Current U.S. strategy against the terrorist group al Qaida has not been successful in significantly undermining the group's capabilities, according to a new RAND Corporation study issued [on July 29, 2008].

[...]

In looking at how other terrorist groups have ended, the RAND study found that most terrorist groups end either because they join the political process, or because local police and intelligence efforts arrest or kill key members. Police and intelligence agencies, rather than the military, should be the tip of the spear against al Qaida in most of the world, and the United States should abandon the use of the phrase "war on terrorism," researchers concluded.

[...]

The comprehensive study analyzes 648 terrorist groups that existed between 1968 and 2006, drawing from a terrorism database maintained by RAND and the Memorial Institute for the Prevention of Terrorism. The most common way that terrorist groups end -- 43 percent -- was via a transition to the political process. However, the possibility of a political solution is more likely if the group has narrow goals, rather than a broad, sweeping agenda like al Qaida possesses.

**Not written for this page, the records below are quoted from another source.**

-- pv_equiv track=rewrite | github.com/sigord/MADE_Algorithms_and_data_structures | Main course/HW7 Segment requests/B.py | get_array_of_k
-- ===== SOURCE A (Python) =====
-- def get_k_power_of_two(k):
--     return 1 << k
--
-- def get_array_of_k(n):
--     k = [None] * (n + 1)
--     k[1] = 0
--     for i in range(2, n + 1):
--         k[i] = k[i - 1]
--         if get_k_power_of_two(k[i] + 1) <= i:
--             k[i] += 1
--     return k
-- ===== SOURCE B (Python) =====
-- def get_array_of_k(n):
--     return [None] + [i.bit_length() - 1 for i in range(1, n + 1)]
-- ===== Notes on version B (the rewrite author's own statement) =====
-- stated objective: idiomatic
-- what changed: Replaces the sequential recurrence k[i]=k[i-1](+1 when 2^(k+1)<=i) by a direct per-element closed form i.bit_length()-1 built with a comprehension, so no loop-carried state remains.
import Mathlib
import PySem

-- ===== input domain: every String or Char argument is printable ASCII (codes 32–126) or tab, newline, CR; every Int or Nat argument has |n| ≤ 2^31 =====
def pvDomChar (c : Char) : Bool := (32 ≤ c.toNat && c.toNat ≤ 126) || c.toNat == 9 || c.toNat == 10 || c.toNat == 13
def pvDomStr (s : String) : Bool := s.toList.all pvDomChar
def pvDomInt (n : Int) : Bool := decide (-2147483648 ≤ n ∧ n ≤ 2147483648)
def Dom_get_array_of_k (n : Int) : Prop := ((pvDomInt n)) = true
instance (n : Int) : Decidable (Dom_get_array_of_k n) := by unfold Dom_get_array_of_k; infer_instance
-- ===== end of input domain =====

-- B replaces A's loop-carried recurrence by a per-element closed form (bit_length - 1); same O(n) cost, different strategy.
-- Pre_ excludes n < 1, where the Python A raises IndexError at `k[1] = 0`.


-- ===== PORT A =====
-- 1 << k; the shift amount is k[i-1]+1 ≥ 1 on every admitted input, so .toNat is exact
def get_k_power_of_two (k : Int) : Int := 1 <<< k.toNat

def get_array_of_k (n : Int) : List (Option Int) :=
  let k0 : List (Option Int) := (List.replicate (n + 1).toNat none).set 1 (some 0)
  (PySem.List.pyRange 2 (n + 1) 1).foldl
    (fun k i =>
      match k.getD (i - 1).toNat none with   -- k[i] = k[i - 1]
      | some x =>
          let k := k.set i.toNat (some x)
          if get_k_power_of_two (x + 1) ≤ i then k.set i.toNat (some (x + 1)) else k
      | none => k.set i.toNat none) k0

-- ===== PORT B =====
-- int.bit_length: 0 for 0, otherwise floor(log2 |i|) + 1
def pyBitLength (i : Int) : Int := if i = 0 then 0 else (Nat.log2 i.natAbs : Int) + 1

def get_array_of_k_alt (n : Int) : List (Option Int) :=
  none :: (PySem.List.pyRange 1 (n + 1) 1).map (fun i => some (pyBitLength i - 1))

-- ===== PRECONDITION & SPEC =====
-- For n < 1 Python A raises IndexError at `k[1] = 0`.
def Pre_get_array_of_k (n : Int) : Prop := 1 ≤ n
instance (n : Int) : Decidable (Pre_get_array_of_k n) := by unfold Pre_get_array_of_k; infer_instance
def pvWitness_get_array_of_k : Int := 3

def Spec_get_array_of_k (n : Int) (out : List (Option Int)) : Prop := out = get_array_of_k_alt n
instance (n : Int) (out : List (Option Int)) : Decidable (Spec_get_array_of_k n out) := by unfold Spec_get_array_of_k; infer_instance

-- ===== CLAIM (what is proved, stated in full; the proofs are below) =====
def Claim_equal_get_array_of_k : Prop := ∀ (n : Int), Dom_get_array_of_k n → Pre_get_array_of_k n → Spec_get_array_of_k n (get_array_of_k n)

-- ===== LEMMAS AND PROOFS =====

-- the value A stores at position j (j ≥ 1): floor(log2 j)
def pvPrefix (j : Nat) : List (Option Int) :=
  none :: (List.range j).map (fun k => some ((Nat.log2 (k + 1) : Int)))

theorem pvPrefix_length (j : Nat) : (pvPrefix j).length = j + 1 := by
  simp [pvPrefix]

theorem pvPrefix_succ (j : Nat) :
    pvPrefix (j + 1) = pvPrefix j ++ [some ((Nat.log2 (j + 1) : Int))] := by
  simp [pvPrefix, List.range_succ]

theorem pvPrefix_getD (j : Nat) (hj : 1 ≤ j) (rest : List (Option Int)) :
    (pvPrefix j ++ rest).getD j none = some ((Nat.log2 j : Int)) := by
  obtain ⟨j', rfl⟩ : ∃ j', j = j' + 1 := ⟨j - 1, by omega⟩
  simp [pvPrefix]

-- log2 recurrence that A's loop implements
theorem pvLog2_succ (j : Nat) (hj : 1 ≤ j) :
    Nat.log2 (j + 1) = if 2 ^ (Nat.log2 j + 1) ≤ j + 1 then Nat.log2 j + 1 else Nat.log2 j := by
  have hj0 : j ≠ 0 := by omega
  have h1 : 2 ^ Nat.log2 j ≤ j := Nat.log2_self_le hj0
  have h2 : j < 2 ^ (Nat.log2 j + 1) := Nat.lt_log2_self
  split_ifs with h
  · have heq : j + 1 = 2 ^ (Nat.log2 j + 1) := by omega
    rw [heq, Nat.log2_two_pow]
  · have := Nat.log_eq_of_pow_le_of_lt_pow (b := 2) (m := Nat.log2 j) (n := j + 1)
      (by omega) (by omega)
    rw [Nat.log2_eq_log_two]; exact this

theorem pvShift (t : Nat) : get_k_power_of_two ((t : Int)) = ((2 ^ t : Nat) : Int) := by
  simp [get_k_power_of_two, Int.shiftLeft_eq]

-- one step of A's loop, applied at i = j + 1 to the invariant state
theorem pvStep (m j : Nat) (hj : 1 ≤ j) (hjm : j + 1 ≤ m) :
    (fun (k : List (Option Int)) (i : Int) =>
      match k.getD (i - 1).toNat none with
      | some x =>
          let k := k.set i.toNat (some x)
          if get_k_power_of_two (x + 1) ≤ i then k.set i.toNat (some (x + 1)) else k
      | none => k.set i.toNat none)
      (pvPrefix j ++ List.replicate (m - j) none) ((j : Int) + 1)
    = pvPrefix (j + 1) ++ List.replicate (m - (j + 1)) none := by
  have hget : ((pvPrefix j ++ List.replicate (m - j) none).getD ((j : Int) + 1 - 1).toNat none)
      = some ((Nat.log2 j : Int)) := by
    have : ((j : Int) + 1 - 1).toNat = j := by omega
    rw [this]; exact pvPrefix_getD j hj _
  beta_reduce
  rw [hget]
  have htn : ((j : Int) + 1).toNat = j + 1 := by omega
  obtain ⟨r, hr⟩ : ∃ r, m - j = r + 1 := ⟨m - j - 1, by omega⟩
  have hset : ∀ v : Option Int,
      (pvPrefix j ++ List.replicate (m - j) none).set (j + 1) v
      = pvPrefix j ++ (v :: List.replicate (m - (j + 1)) none) := by
    intro v
    rw [List.set_append_right _ _ (by simp [pvPrefix_length]), hr]
    have : j + 1 - (pvPrefix j).length = 0 := by simp [pvPrefix_length]
    rw [this]
    have hr2 : m - (j + 1) = r := by omega
    simp [hr2, List.replicate_succ]
  have hcast : ((Nat.log2 j : Int) + 1).toNat = Nat.log2 j + 1 := by omega
  have hcond : (get_k_power_of_two ((Nat.log2 j : Int) + 1) ≤ (j : Int) + 1)
      ↔ (2 ^ (Nat.log2 j + 1) ≤ j + 1) := by
    have : ((Nat.log2 j : Int) + 1) = ((Nat.log2 j + 1 : Nat) : Int) := by push_cast; ring
    rw [this, pvShift]
    constructor <;> intro h <;> [exact_mod_cast h; exact_mod_cast h]
  simp only [htn]
  rw [pvPrefix_succ, pvLog2_succ j hj]
  by_cases h : 2 ^ (Nat.log2 j + 1) ≤ j + 1
  · rw [if_pos (hcond.mpr h), List.set_set, hset, if_pos h]
    push_cast
    simp
  · rw [if_neg (fun hc => h (hcond.mp hc)), hset, if_neg h]
    simp

-- the loop invariant: after processing i = 2 .. j, the list is pvPrefix j ++ untouched tail
theorem pvLoopInv (m : Nat) : ∀ j : Nat, 1 ≤ j → j ≤ m →
    (PySem.List.pyRange 2 ((j : Int) + 1) 1).foldl
      (fun k i =>
        match k.getD (i - 1).toNat none with
        | some x =>
            let k := k.set i.toNat (some x)
            if get_k_power_of_two (x + 1) ≤ i then k.set i.toNat (some (x + 1)) else k
        | none => k.set i.toNat none)
      (pvPrefix 1 ++ List.replicate (m - 1) none)
    = pvPrefix j ++ List.replicate (m - j) none := by
  intro j hj
  induction j, hj using Nat.le_induction with
  | base =>
    intro _
    rw [PySem.List.pyRange_one_eq_nil (by norm_num)]
    simp
  | succ j hj ih =>
    intro hjm
    have hsplit : PySem.List.pyRange 2 ((↑(j + 1) : Int) + 1) 1
        = PySem.List.pyRange 2 ((j : Int) + 1) 1 ++ [(j : Int) + 1] := by
      have : ((↑(j + 1) : Int) + 1) = ((j : Int) + 1) + 1 := by push_cast; ring
      rw [this, PySem.List.pyRange_one_succ_right (by omega)]
    rw [hsplit, List.foldl_append, ih (by omega), List.foldl_cons, List.foldl_nil]
    exact pvStep m j hj hjm

theorem pvBase (m : Nat) (hm : 1 ≤ m) :
    (List.replicate (((m : Int) + 1).toNat) (none : Option Int)).set 1 (some 0)
    = pvPrefix 1 ++ List.replicate (m - 1) none := by
  have h1 : ((m : Int) + 1).toNat = m + 1 := by omega
  obtain ⟨r, hr⟩ : ∃ r, m = r + 1 := ⟨m - 1, by omega⟩
  subst hr
  have h2 : ((r : Int) + 1 + 1).toNat = r + 2 := by omega
  rw [h1]
  simp [pvPrefix, List.replicate_succ, List.set_cons_succ, List.set_cons_zero]

theorem pvAlt (m : Nat) : get_array_of_k_alt ((m : Int)) = pvPrefix m := by
  unfold get_array_of_k_alt pvPrefix
  congr 1
  rw [PySem.List.pyRange_one]
  have h1 : (((m : Int) + 1) - 1).toNat = m := by omega
  rw [h1, List.map_map]
  apply List.map_congr_left
  intro k hk
  simp only [Function.comp]
  have hne : (1 : Int) + (k : Int) ≠ 0 := by omega
  have habs : ((1 : Int) + (k : Int)).natAbs = k + 1 := by omega
  simp [pyBitLength, hne, habs]

theorem get_array_of_k_spec : Claim_equal_get_array_of_k := by
  intro n _ hpre
  unfold Pre_get_array_of_k at hpre
  unfold Spec_get_array_of_k
  obtain ⟨m, rfl⟩ : ∃ m : Nat, n = (m : Int) := ⟨n.toNat, by omega⟩
  have hm : 1 ≤ m := by exact_mod_cast hpre
  unfold get_array_of_k
  rw [pvBase m hm, pvLoopInv m m hm (le_refl m), pvAlt m]
  simp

The second most common way that terrorist groups end -- 40 percent -- was through police and intelligence services either apprehending or killing the key leaders of these groups. Policing is especially effective in dealing with terrorists because police have a permanent presence in cities that enables them to efficiently gather information, Jones said.

Military force was effective in only 7 percent of the cases examined; in most instances, military force is too blunt an instrument to be successful against terrorist groups, although it can be useful for quelling insurgencies in which the terrorist groups are large, well-armed and well-organized, according to researchers. ...
More on http://www.rand.org/news/press/2008/07/29/

Free e-document: http://www.rand.org/pubs/monographs/MG741-1/ (at the bottom of the page). "RAND makes an electronic version of this document available for free as a public service. If you find this information valuable, please consider purchasing a paper copy of the full document to help support RAND research."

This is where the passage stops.